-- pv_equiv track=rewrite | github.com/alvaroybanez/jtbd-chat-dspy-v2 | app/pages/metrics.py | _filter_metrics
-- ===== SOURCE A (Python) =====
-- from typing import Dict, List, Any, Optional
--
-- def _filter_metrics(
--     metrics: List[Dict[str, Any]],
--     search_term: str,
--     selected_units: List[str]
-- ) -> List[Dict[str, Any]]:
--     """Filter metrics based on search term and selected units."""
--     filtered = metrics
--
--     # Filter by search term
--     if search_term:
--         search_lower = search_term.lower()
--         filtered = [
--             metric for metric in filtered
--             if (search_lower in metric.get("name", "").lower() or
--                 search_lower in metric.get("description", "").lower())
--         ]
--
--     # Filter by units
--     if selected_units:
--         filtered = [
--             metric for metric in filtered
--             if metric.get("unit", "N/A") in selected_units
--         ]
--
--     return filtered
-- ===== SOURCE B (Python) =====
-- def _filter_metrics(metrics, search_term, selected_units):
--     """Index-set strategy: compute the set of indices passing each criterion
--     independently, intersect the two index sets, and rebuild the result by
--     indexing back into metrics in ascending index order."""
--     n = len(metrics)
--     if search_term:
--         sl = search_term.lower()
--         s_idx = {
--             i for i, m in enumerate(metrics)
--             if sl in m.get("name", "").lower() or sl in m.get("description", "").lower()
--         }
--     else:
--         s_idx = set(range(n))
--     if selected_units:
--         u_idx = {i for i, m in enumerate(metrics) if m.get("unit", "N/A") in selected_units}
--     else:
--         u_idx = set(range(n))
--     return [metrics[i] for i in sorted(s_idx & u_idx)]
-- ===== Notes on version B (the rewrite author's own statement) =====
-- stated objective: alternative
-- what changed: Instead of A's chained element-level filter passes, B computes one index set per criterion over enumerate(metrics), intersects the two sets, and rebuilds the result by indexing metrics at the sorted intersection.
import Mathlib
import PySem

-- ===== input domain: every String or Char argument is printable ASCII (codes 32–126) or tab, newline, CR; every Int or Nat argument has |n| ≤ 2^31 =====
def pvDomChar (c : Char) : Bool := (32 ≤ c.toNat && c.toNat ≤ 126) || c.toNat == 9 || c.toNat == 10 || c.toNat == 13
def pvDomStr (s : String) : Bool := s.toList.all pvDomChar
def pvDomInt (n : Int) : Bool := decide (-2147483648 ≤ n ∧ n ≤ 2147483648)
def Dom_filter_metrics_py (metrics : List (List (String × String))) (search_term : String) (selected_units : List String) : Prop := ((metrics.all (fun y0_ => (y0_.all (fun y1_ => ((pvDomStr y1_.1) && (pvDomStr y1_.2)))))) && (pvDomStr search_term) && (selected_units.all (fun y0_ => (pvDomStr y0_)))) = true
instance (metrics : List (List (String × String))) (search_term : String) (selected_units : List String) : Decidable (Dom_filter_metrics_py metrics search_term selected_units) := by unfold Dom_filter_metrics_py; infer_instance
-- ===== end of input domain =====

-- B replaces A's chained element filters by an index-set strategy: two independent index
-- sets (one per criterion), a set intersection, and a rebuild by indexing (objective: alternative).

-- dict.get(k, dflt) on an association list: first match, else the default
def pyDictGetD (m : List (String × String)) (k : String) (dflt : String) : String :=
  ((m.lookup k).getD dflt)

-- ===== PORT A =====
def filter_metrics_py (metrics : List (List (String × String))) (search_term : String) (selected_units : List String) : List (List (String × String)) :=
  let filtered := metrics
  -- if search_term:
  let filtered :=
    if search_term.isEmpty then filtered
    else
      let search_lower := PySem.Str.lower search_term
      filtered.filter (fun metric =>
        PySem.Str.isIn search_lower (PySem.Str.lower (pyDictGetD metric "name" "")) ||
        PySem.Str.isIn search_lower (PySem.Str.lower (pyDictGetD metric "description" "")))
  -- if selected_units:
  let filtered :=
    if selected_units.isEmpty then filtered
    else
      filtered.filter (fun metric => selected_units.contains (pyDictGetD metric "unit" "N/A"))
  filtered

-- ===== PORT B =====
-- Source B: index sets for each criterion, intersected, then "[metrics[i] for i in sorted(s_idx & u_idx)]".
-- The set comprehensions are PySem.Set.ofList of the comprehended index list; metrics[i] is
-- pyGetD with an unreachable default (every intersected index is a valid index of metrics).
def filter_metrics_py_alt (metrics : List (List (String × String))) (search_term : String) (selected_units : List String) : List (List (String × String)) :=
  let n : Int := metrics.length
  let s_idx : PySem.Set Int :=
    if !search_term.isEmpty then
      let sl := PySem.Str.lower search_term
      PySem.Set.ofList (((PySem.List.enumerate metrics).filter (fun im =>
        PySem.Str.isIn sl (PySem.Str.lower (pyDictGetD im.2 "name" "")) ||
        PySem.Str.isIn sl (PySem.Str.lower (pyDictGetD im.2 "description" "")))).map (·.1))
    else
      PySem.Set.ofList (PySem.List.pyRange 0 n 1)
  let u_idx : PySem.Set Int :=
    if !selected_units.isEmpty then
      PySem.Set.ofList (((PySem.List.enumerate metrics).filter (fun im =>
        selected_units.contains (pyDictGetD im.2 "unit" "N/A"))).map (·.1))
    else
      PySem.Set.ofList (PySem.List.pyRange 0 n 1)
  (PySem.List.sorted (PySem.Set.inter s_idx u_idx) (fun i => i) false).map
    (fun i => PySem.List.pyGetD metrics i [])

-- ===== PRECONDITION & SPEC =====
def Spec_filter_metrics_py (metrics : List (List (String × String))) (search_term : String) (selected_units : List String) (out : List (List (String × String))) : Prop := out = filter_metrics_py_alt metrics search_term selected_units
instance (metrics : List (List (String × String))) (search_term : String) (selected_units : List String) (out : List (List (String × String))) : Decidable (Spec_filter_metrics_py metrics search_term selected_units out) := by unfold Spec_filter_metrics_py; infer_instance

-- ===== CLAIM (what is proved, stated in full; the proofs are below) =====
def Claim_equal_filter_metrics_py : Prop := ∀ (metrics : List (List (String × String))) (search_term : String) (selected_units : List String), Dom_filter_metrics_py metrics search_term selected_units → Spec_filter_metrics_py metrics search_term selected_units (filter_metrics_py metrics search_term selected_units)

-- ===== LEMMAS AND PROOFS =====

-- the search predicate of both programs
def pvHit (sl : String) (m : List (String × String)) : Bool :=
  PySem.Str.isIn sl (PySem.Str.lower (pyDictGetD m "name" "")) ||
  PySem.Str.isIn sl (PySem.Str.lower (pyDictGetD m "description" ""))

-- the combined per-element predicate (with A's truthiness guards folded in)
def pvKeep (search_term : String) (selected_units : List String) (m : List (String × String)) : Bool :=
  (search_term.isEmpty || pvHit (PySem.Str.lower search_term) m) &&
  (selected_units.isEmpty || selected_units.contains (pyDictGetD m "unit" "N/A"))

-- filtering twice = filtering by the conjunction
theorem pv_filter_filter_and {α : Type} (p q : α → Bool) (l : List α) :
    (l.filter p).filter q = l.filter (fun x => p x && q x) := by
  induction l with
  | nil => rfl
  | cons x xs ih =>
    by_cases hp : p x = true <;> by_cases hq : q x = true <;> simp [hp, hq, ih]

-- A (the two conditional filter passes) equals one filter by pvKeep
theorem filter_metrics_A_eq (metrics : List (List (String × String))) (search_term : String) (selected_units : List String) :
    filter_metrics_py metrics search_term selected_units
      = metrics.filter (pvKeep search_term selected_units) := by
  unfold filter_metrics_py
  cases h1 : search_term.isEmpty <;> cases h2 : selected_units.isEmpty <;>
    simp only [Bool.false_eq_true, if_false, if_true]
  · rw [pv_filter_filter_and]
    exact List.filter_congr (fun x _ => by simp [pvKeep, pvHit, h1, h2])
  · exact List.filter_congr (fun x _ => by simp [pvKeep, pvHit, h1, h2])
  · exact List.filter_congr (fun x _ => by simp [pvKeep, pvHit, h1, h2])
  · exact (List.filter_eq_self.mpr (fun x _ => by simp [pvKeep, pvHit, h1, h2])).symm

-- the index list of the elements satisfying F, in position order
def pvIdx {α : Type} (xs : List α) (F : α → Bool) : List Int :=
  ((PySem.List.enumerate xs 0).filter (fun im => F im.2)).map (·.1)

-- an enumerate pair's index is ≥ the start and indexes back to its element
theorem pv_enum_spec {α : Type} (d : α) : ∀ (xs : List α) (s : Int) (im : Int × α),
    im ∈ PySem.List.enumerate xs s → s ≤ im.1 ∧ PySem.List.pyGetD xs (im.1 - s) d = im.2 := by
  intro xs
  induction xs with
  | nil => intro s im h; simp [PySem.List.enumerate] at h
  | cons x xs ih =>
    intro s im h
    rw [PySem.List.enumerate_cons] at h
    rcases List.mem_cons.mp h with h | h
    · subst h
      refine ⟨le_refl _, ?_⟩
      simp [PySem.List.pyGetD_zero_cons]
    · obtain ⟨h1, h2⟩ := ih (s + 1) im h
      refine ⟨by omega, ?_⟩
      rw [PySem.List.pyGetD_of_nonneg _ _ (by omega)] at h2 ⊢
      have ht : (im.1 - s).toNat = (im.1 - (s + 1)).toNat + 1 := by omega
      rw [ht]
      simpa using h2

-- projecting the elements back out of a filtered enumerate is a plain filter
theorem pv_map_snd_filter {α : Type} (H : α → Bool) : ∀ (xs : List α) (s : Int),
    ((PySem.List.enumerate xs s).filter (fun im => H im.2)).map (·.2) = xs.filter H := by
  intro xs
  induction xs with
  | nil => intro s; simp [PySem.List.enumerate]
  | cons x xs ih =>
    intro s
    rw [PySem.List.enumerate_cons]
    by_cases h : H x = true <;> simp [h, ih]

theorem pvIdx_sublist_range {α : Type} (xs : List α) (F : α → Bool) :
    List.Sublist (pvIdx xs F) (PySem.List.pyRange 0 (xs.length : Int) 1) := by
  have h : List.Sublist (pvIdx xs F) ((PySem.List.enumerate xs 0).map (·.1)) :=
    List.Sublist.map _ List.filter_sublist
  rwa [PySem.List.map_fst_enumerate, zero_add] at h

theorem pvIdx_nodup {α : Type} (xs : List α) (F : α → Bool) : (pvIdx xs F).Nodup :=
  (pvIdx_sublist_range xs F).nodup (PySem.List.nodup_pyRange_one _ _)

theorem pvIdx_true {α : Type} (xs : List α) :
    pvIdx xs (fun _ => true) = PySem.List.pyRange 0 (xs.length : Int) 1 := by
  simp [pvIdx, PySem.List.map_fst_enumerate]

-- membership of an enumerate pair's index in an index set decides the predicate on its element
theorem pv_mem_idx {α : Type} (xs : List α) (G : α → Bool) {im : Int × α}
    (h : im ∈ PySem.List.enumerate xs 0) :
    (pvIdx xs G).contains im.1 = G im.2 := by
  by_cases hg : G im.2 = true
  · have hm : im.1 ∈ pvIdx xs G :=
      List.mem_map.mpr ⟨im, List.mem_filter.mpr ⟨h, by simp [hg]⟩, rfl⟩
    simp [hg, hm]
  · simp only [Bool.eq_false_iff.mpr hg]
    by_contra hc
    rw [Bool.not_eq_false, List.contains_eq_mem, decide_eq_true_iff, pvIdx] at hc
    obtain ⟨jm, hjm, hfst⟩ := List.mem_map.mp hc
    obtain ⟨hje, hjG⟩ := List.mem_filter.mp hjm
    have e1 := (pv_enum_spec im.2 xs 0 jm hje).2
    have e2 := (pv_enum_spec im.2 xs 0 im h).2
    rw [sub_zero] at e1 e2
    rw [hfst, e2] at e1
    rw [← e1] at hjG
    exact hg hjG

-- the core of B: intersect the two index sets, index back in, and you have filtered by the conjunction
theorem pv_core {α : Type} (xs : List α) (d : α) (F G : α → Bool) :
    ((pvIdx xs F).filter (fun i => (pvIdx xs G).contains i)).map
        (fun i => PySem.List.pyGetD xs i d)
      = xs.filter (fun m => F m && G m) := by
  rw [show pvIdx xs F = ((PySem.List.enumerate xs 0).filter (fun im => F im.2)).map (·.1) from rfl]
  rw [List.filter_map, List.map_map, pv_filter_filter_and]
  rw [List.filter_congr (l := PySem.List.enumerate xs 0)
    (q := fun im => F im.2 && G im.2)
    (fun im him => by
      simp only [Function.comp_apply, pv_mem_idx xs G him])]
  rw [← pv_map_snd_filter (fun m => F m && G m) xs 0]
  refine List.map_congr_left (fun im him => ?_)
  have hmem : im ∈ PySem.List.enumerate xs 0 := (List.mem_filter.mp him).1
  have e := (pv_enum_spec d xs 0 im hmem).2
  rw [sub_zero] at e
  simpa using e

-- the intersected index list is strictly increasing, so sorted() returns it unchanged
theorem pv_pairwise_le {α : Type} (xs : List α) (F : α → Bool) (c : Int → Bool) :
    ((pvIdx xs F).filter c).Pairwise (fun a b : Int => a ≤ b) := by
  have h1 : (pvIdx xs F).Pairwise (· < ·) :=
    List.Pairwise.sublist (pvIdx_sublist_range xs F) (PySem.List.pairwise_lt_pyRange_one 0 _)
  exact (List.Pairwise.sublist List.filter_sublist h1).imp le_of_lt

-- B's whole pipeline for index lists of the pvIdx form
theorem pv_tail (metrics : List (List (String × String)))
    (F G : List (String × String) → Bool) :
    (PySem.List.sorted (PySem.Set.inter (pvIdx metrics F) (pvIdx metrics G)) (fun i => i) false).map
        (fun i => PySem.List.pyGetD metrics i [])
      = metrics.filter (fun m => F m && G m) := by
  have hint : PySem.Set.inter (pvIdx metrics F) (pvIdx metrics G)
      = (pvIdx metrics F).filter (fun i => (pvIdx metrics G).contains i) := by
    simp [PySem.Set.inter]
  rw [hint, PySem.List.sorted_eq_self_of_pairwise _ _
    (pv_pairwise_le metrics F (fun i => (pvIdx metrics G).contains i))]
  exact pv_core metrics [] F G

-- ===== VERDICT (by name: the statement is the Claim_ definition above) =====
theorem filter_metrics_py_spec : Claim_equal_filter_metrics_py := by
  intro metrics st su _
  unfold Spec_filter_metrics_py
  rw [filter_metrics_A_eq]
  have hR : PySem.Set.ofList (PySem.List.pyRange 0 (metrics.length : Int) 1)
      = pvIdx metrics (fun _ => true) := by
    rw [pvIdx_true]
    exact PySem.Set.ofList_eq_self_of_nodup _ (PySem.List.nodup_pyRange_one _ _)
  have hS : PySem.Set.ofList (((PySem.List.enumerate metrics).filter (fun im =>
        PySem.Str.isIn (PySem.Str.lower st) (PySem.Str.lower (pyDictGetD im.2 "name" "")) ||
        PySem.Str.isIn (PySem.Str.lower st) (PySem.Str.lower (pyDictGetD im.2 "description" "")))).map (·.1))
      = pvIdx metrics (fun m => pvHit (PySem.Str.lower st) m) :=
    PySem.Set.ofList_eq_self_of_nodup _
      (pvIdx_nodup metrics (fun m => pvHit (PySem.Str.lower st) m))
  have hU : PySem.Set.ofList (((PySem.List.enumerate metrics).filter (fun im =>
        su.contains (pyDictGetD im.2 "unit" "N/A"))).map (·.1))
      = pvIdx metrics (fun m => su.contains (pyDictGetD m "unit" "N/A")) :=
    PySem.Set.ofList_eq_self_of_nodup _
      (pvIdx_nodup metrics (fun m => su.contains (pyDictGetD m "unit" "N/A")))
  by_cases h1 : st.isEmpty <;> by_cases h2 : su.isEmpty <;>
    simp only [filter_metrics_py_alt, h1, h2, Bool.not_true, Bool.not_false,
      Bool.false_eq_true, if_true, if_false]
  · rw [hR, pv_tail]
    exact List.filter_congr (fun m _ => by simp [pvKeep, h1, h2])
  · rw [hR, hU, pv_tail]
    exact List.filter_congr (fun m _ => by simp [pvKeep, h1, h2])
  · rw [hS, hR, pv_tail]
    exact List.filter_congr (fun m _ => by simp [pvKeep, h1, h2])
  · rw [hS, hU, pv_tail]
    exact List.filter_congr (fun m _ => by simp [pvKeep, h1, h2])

_ _ _ _ _ _ _

> To do
Beginning at the top of the records above, transcribe each line exactly up to and including the line that holds "-- ===== input".

> Result of the task
-- pv_equiv track=rewrite | github.com/alvaroybanez/jtbd-chat-dspy-v2 | app/pages/metrics.py | _filter_metrics
-- ===== SOURCE A (Python) =====
-- from typing import Dict, List, Any, Optional
--
-- def _filter_metrics(
--     metrics: List[Dict[str, Any]],
--     search_term: str,
--     selected_units: List[str]
-- ) -> List[Dict[str, Any]]:
--     """Filter metrics based on search term and selected units."""
--     filtered = metrics
--
--     # Filter by search term
--     if search_term:
--         search_lower = search_term.lower()
--         filtered = [
--             metric for metric in filtered
--             if (search_lower in metric.get("name", "").lower() or
--                 search_lower in metric.get("description", "").lower())
--         ]
--
--     # Filter by units
--     if selected_units:
--         filtered = [
--             metric for metric in filtered
--             if metric.get("unit", "N/A") in selected_units
--         ]
--
--     return filtered
-- ===== SOURCE B (Python) =====
-- def _filter_metrics(metrics, search_term, selected_units):
--     """Index-set strategy: compute the set of indices passing each criterion
--     independently, intersect the two index sets, and rebuild the result by
--     indexing back into metrics in ascending index order."""
--     n = len(metrics)
--     if search_term:
--         sl = search_term.lower()
--         s_idx = {
--             i for i, m in enumerate(metrics)
--             if sl in m.get("name", "").lower() or sl in m.get("description", "").lower()
--         }
--     else:
--         s_idx = set(range(n))
--     if selected_units:
--         u_idx = {i for i, m in enumerate(metrics) if m.get("unit", "N/A") in selected_units}
--     else:
--         u_idx = set(range(n))
--     return [metrics[i] for i in sorted(s_idx & u_idx)]
-- ===== Notes on version B (the rewrite author's own statement) =====
-- stated objective: alternative
-- what changed: Instead of A's chained element-level filter passes, B computes one index set per criterion over enumerate(metrics), intersects the two sets, and rebuilds the result by indexing metrics at the sorted intersection.
import Mathlib
import PySem

-- ===== input domain: every String or Char argument is printable ASCII (codes 32–126) or tab, newline, CR; every Int or Nat argument has |n| ≤ 2^31 =====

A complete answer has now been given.